Yeah, he's glossing over some things, but with good reason.
Might be more accurate to say BERT is a discriminant model, while GPT is a generative model. BERT was trained using Masked Language Model process, which is different from the decoder-only process used for the first GPT. Sentiment prediction seems like more of a particular thing BERT is capable of. There are many more capabilities, but GPT has sort of steered the industry towards generative models.
https://huggingface.co/docs/transformers/main/tasks/masked_l...
GPT and BERT were actually the first models published after Attention was published by Google.
Haha fair question. I didn't make any special changes, I just left the lid open and put the laptop in a ventilated spot. I'm actually in the tropics, so I guess Lenovo scores some points here (the laptop is a Legion 5 Pro).
If you want to really cook your lap, try running Gentoo! Emerging (compiling) Firefox, glibc, gcc, Libre office and a few of their friends will soon show you how good the cooling is.
A few years back cough I upgraded gcc from 3 to 4 and emerged system and then world. That was over 1200 packages. It took about a week. That was in the days when I used a Windows wifi driver and some unholy magic to get a connection. I parked the laptop on a table with the lid open and two metal rods lifting it up 6" for airflow. I left the nearby window open a bit too.
Going off on a tangent: I used to use Gentoo in the past. I suspect, if you use one of the common processors, compiling your own binaries doesn't really give you any performance benefits, does it?

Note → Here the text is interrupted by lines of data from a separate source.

-- pv_equiv track=rewrite | github.com/SleepyCloud023/coding-test-study-note | Greedy/boj_2212/boj_2212.py | solution
-- ===== SOURCE A (Python) =====
-- def solution(num_wifi: int, sensor_list: list):
--     sensor_list.sort()
--
--     num_sensor = len(sensor_list)
--     if num_sensor == 1:
--         return 0
--
--     diff_list = []
--
--     for i in range(1, num_sensor):
--         diff = sensor_list[i] - sensor_list[i-1]
--         diff_list.append(diff)
--     diff_list.sort()
--
--     result = sensor_list[-1] - sensor_list[0]
--     if num_wifi > 1:
--         cut_count = num_wifi - 1
--         result -= sum(diff_list[-cut_count:])
--
--     return result
-- ===== SOURCE B (Python) =====
-- def solution(num_wifi: int, sensor_list: list):
--     sensor_list.sort()
--     gaps = [b - a for a, b in zip(sensor_list, sensor_list[1:])]
--     cuts = num_wifi - 1
--     while cuts > 0 and gaps:
--         gaps.remove(max(gaps))
--         cuts -= 1
--     return sum(gaps)
-- ===== Notes on version B (the rewrite author's own statement) =====
-- stated objective: alternative
-- what changed: B never sorts the gap list: it repeatedly removes the current maximum gap (num_wifi-1 linear max-extraction passes) and returns the sum of the gaps that remain, instead of A's sort-the-gaps then range-minus-top-slice computation.
import Mathlib
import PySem

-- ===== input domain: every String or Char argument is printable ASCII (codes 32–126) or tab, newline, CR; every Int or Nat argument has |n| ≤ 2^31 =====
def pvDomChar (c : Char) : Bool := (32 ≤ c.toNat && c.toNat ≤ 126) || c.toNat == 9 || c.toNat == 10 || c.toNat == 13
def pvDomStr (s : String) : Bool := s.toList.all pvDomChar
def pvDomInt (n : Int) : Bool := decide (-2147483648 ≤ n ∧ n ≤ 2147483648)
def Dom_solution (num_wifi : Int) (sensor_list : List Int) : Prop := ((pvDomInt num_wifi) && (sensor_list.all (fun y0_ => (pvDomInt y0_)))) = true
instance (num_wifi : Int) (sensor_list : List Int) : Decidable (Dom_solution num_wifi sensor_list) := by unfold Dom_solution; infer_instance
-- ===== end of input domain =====

-- B removes the maximum gap one at a time (num_wifi-1 linear scans, no sorting of the gaps) and sums the remainder, instead of A's sort-the-gaps range-minus-top-slice; same return value. Both sort sensor_list in place; the equivalence proved is about the return value.


-- ===== PORT A =====
-- Indices used by A are valid whenever sensor_list ≠ [] (Pre_), so '.getD 0' never fires inside Pre_.
def solution (num_wifi : Int) (sensor_list : List Int) : Int :=
  let s := PySem.List.sorted sensor_list (fun x => x) false
  let n : Int := s.length
  if n = 1 then 0
  else
    let diff_list := (PySem.List.pyRange 1 n 1).foldl
      (fun acc i => acc ++ [(PySem.List.pyGet? s i).getD 0 - (PySem.List.pyGet? s (i - 1)).getD 0]) []
    let diff_sorted := PySem.List.sorted diff_list (fun x => x) false
    let result := (PySem.List.pyGet? s (-1)).getD 0 - (PySem.List.pyGet? s 0).getD 0
    if num_wifi > 1 then
      let cut_count := num_wifi - 1
      result - (PySem.List.slice diff_sorted (some (-cut_count)) none).sum
    else result

-- ===== PORT B =====
-- the 'while cuts > 0 and gaps: gaps.remove(max(gaps)); cuts -= 1' loop; the countdown 'cuts' is encoded as the
-- Nat fuel (num_wifi - 1).toNat, which performs exactly the same iterations. 'max(gaps)' is some since gaps ≠ []
-- in the loop, and remove? never misses (the max is a member), so '.getD gaps' never fires.
def cutLoop (cuts : Nat) (gaps : List Int) : List Int :=
  match cuts with
  | 0 => gaps
  | c + 1 =>
    if gaps ≠ [] then
      match PySem.List.max? gaps (fun x => x) with
      | some m => cutLoop c ((PySem.List.remove? gaps m).getD gaps)
      | none => gaps
    else gaps

def solution_alt (num_wifi : Int) (sensor_list : List Int) : Int :=
  let s := PySem.List.sorted sensor_list (fun x => x) false
  let gaps := (s.zip (PySem.List.slice s (some 1) none)).map (fun p => p.2 - p.1)
  (cutLoop (num_wifi - 1).toNat gaps).sum

-- ===== PRECONDITION & SPEC =====
-- Pre_ excludes only the empty list, on which A raises IndexError at sensor_list[-1].
def Pre_solution (num_wifi : Int) (sensor_list : List Int) : Prop := sensor_list ≠ []
instance (num_wifi : Int) (sensor_list : List Int) : Decidable (Pre_solution num_wifi sensor_list) := by unfold Pre_solution; infer_instance
def pvWitness_solution : Int × List Int := (2, [1, 6, 9])

def Spec_solution (num_wifi : Int) (sensor_list : List Int) (out : Int) : Prop := out = solution_alt num_wifi sensor_list
instance (num_wifi : Int) (sensor_list : List Int) (out : Int) : Decidable (Spec_solution num_wifi sensor_list out) := by unfold Spec_solution; infer_instance

-- ===== CLAIM (what is proved, stated in full; the proofs are below) =====
def Claim_equal_solution : Prop := ∀ (num_wifi : Int) (sensor_list : List Int), Dom_solution num_wifi sensor_list → Pre_solution num_wifi sensor_list → Spec_solution num_wifi sensor_list (solution num_wifi sensor_list)

-- ===== LEMMAS AND PROOFS =====

lemma diffs_eq (s : List Int) :
    (PySem.List.pyRange 1 (s.length : Int) 1).map
      (fun i => (PySem.List.pyGet? s i).getD 0 - (PySem.List.pyGet? s (i - 1)).getD 0)
    = (s.zip (s.drop 1)).map (fun p => p.2 - p.1) := by
  rw [PySem.List.pyRange_one, List.map_map]
  have hlen : ((s.length : Int) - 1).toNat = s.length - 1 := by omega
  rw [hlen]
  apply List.ext_getElem
  · simp
  · intro k h1 h2
    simp only [List.getElem_map, List.getElem_range, Function.comp_apply]
    have hk : k + 1 < s.length := by simp at h1; omega
    have e1 : (1 : Int) + k = ((k+1 : Nat) : Int) := by push_cast; ring
    have e2 : ((k+1 : Nat) : Int) - 1 = ((k : Nat) : Int) := by push_cast; ring
    rw [e1, e2, PySem.List.pyGet?_natCast, PySem.List.pyGet?_natCast,
      List.getElem?_eq_getElem hk, List.getElem?_eq_getElem (by omega : k < s.length)]
    simp [List.getElem_zip]

lemma tele (a : Int) (s : List Int) :
    (((a :: s).zip s).map (fun p => p.2 - p.1)).sum = s.getLastD a - a := by
  induction s generalizing a with
  | nil => simp
  | cons b t ih =>
    rw [List.getLastD_cons]
    have := ih b
    simp only [List.zip_cons_cons, List.map_cons, List.sum_cons] at this ⊢
    omega

lemma cons_getElem_last (a : Int) (rest : List Int) : (a :: rest)[rest.length] = rest.getLastD a := by
  induction rest generalizing a with
  | nil => rfl
  | cons b t ih => rw [List.getLastD_cons]; simpa using ih b

lemma pyget_neg_one (a : Int) (rest : List Int) : (PySem.List.pyGet? (a::rest) (-1)).getD 0 = rest.getLastD a := by
  have := cons_getElem_last a rest
  simp [PySem.List.pyGet?, PySem.List.pyIdx?] at this ⊢
  exact this

-- erasing the (first occurrence of the) maximum is, as a sorted list, dropping the last element of the sorted list
lemma sorted_erase_max (g : List Int) (m : Int) (hm : PySem.List.max? g (fun x => x) = some m) :
    PySem.List.sorted (g.erase m) (fun x => x) false
      = (PySem.List.sorted g (fun x => x) false).dropLast := by
  set sg := PySem.List.sorted g (fun x => x) false with hsg
  have hperm : sg.Perm g := PySem.List.sorted_perm g (fun x => x) false
  have hmem : m ∈ g := PySem.List.max?_mem hm
  have hne : sg ≠ [] := by
    intro h
    rw [hsg, PySem.List.sorted_eq_nil_iff] at h
    simp [h] at hmem
  have hsplit : sg = sg.dropLast ++ [sg.getLast hne] := (List.dropLast_append_getLast hne).symm
  have hpw : sg.Pairwise (fun a b => a ≤ b) := PySem.List.sorted_pairwise g (fun x => x)
  have hlast_eq : sg.getLast hne = m := by
    have h1 : sg.getLast hne ≤ m := PySem.List.max?_isMax hm _ (hperm.mem_iff.mp (List.getLast_mem hne))
    have h2 : m ≤ sg.getLast hne := by
      have hmsg : m ∈ sg := hperm.mem_iff.mpr hmem
      rw [hsplit] at hpw hmsg
      rcases List.mem_append.mp hmsg with h | h
      · exact (List.pairwise_append.mp hpw).2.2 m h _ (List.mem_singleton_self _)
      · simp at h; omega
    omega
  have hperase : sg.dropLast.Perm (g.erase m) := by
    have h1 : (g.erase m).Perm (sg.erase m) := (hperm.erase m).symm
    have h2 : sg.erase m = (sg.dropLast ++ [m]).erase m := by rw [← hlast_eq, ← hsplit]
    have h3 : (sg.dropLast ++ [m]).Perm (m :: sg.dropLast) := List.perm_append_singleton m sg.dropLast
    have h4 : ((sg.dropLast ++ [m]).erase m).Perm ((m :: sg.dropLast).erase m) := h3.erase m
    rw [List.erase_cons_head] at h4
    exact ((h1.trans (h2 ▸ h4)).symm)
  exact PySem.List.sorted_id_eq_of_perm_of_pairwise _ _ hperase
    (hpw.sublist (List.dropLast_sublist sg))

lemma cutLoop_sum (cuts : Nat) (g : List Int) :
    (cutLoop cuts g).sum
      = ((PySem.List.sorted g (fun x => x) false).take
          ((PySem.List.sorted g (fun x => x) false).length - cuts)).sum := by
  induction cuts generalizing g with
  | zero =>
    rw [cutLoop, Nat.sub_zero, List.take_length]
    exact ((PySem.List.sorted_perm g (fun x => x) false).sum_eq).symm
  | succ c ih =>
    rw [cutLoop]
    by_cases hg : g = []
    · simp [hg, PySem.List.sorted]
    · rw [if_pos hg]
      obtain ⟨m, hm⟩ : ∃ m, PySem.List.max? g (fun x => x) = some m := by
        cases hmx : PySem.List.max? g (fun x => x) with
        | none => exact absurd ((PySem.List.max?_eq_none_iff _ _).mp hmx) hg
        | some m => exact ⟨m, rfl⟩
      have hmem : m ∈ g := PySem.List.max?_mem hm
      rw [hm]
      simp only [PySem.List.remove?_eq_some_erase g m hmem, Option.getD_some]
      rw [ih, sorted_erase_max g m hm]
      set sg := PySem.List.sorted g (fun x => x) false with hsg
      have hne : sg ≠ [] := by
        intro hnil
        rw [hsg, PySem.List.sorted_eq_nil_iff] at hnil
        simp [hnil] at hmem
      have hlpos : 0 < sg.length := List.length_pos_iff.mpr hne
      rw [List.dropLast_eq_take, List.take_take, List.length_take]
      congr 2
      omega

lemma solution_eq_alt (w : Int) (xs : List Int) (hne : xs ≠ []) : solution w xs = solution_alt w xs := by
  unfold solution solution_alt
  dsimp only
  set s := PySem.List.sorted xs (fun x => x) false with hs
  have hsne : s ≠ [] := by
    intro h
    have hp := PySem.List.sorted_perm xs (fun x => x) false
    rw [← hs, h] at hp
    exact hne hp.nil_eq.symm
  obtain ⟨a, rest, hsl⟩ : ∃ a rest, s = a :: rest := by
    cases h : s with
    | nil => exact absurd h hsne
    | cons a rest => exact ⟨a, rest, rfl⟩
  rw [PySem.List.foldl_append_singleton_eq_map]
  rw [show PySem.List.slice s (some 1) none = s.drop 1 from by
        rw [PySem.List.slice_from_one, List.drop_one]]
  rw [diffs_eq s]
  simp only [List.nil_append]
  set g0 := (s.zip (s.drop 1)).map (fun p => p.2 - p.1) with hg0
  rw [cutLoop_sum]
  set g := PySem.List.sorted g0 (fun x => x) false with hg
  have hg0len : g0.length = rest.length := by simp [hg0, hsl]
  have hglen : g.length = rest.length := by
    rw [hg, PySem.List.length_sorted, hg0len]
  have hsum : g.sum = rest.getLastD a - a := by
    rw [hg, (PySem.List.sorted_perm g0 (fun x => x) false).sum_eq, hg0, hsl]
    simpa using tele a rest
  have hrange : (PySem.List.pyGet? s (-1)).getD 0 - (PySem.List.pyGet? s 0).getD 0
      = rest.getLastD a - a := by
    rw [hsl, pyget_neg_one]
    simp [PySem.List.pyGet?, PySem.List.pyIdx?]
  by_cases h1 : (s.length : Int) = 1
  · -- n = 1 : rest = [], no gaps on either side
    have hr0 : rest = [] := by rw [hsl] at h1; simpa using h1
    have hgnil : g = [] := by
      have : g.length = 0 := by rw [hglen, hr0]; rfl
      exact List.length_eq_zero_iff.mp this
    rw [if_pos h1, hgnil]
    simp
  · rw [if_neg h1]
    have hrlen : 1 ≤ rest.length := by
      rcases Nat.eq_zero_or_pos rest.length with h | h
      · exfalso; apply h1; rw [hsl]; simp [h]
      · exact h
    by_cases hw : w > 1
    · rw [if_pos hw]
      have hcut : -(w - 1) = -(((w - 1).toNat : Nat) : Int) := by omega
      rw [hcut, PySem.List.slice_from_neg_natCast _ _ (by omega)]
      rw [hrange, ← hsum]
      have := List.sum_take_add_sum_drop g (g.length - (w - 1).toNat)
      omega
    · rw [if_neg hw]
      have h0 : (w - 1).toNat = 0 := by omega
      rw [h0, Nat.sub_zero, List.take_length, hrange, hsum]

-- ===== VERDICT (by name: the statement is the Claim_ definition above) =====
theorem solution_spec : Claim_equal_solution := by
  intro num_wifi sensor_list _ hne
  exact solution_eq_alt num_wifi sensor_list hne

(I have to admit I stopped using Gentoo mostly because it encouraged me to endlessly fiddle with my system, and it would invariably end up broken somehow. That's entirely my fault, and not Gentoo's. I switched to Archlinux as my distribution of choice, and I manage to hold myself back enough not to destroy my installation.)
Quite a bit of performance. Generally Linux distro (and really all general purpose OS's) need to limit the CPU features they can to a minimum common baseline. Your machine support AVX512 instructions? Those instructions won't be used by the compiler because it's not available everywhere the software will run. By compiling yourself, you can specialize the compilation to the features on the machine.
Beyond that the big win over performance even is customization. The most secure code, and the fastest code, is the code that isn't there at all. Do you really need your entire system to support LDAP authentication? Maybe... What about your local email daemon? Do you need that? Because cron does and since your mail daemon also has MySQL support built in, installing cron gets you the MySQL libraries.
I don't use it anymore because of the overhead, but there are a lot of performance and security benefits to be had there.
> Realistically, though, most software that can benefit from specialized instructions already detects their availability at runtime and uses those, even if the code was compiled with -march=x86-64.
It's all behind the submission link! I've set it up so that you can run it start to end, if you want. The only thing I'm not 100% sure about is resource requirements - I have an 8GB GPU and 32GB of RAM, it could be that if you have less than that you'd run into out of memory errors. Those would be fairly straightforward to fix, though (honestly I'd be happy to help if someone runs into this).
Edit - for anyone unsure about what "BERT" is or its relevance, it's a transformer based natural language model just like GPT. However, where GPT is used to generate text, BERT is used to generate embeddings for input text that you can then use for predictive models (e.g. sentiment prediction), and that process is also demonstrated in the notebook.
*Edit 2 - The 17 hours are pretraining only, not including the time to train the tokenizer, or finetuning.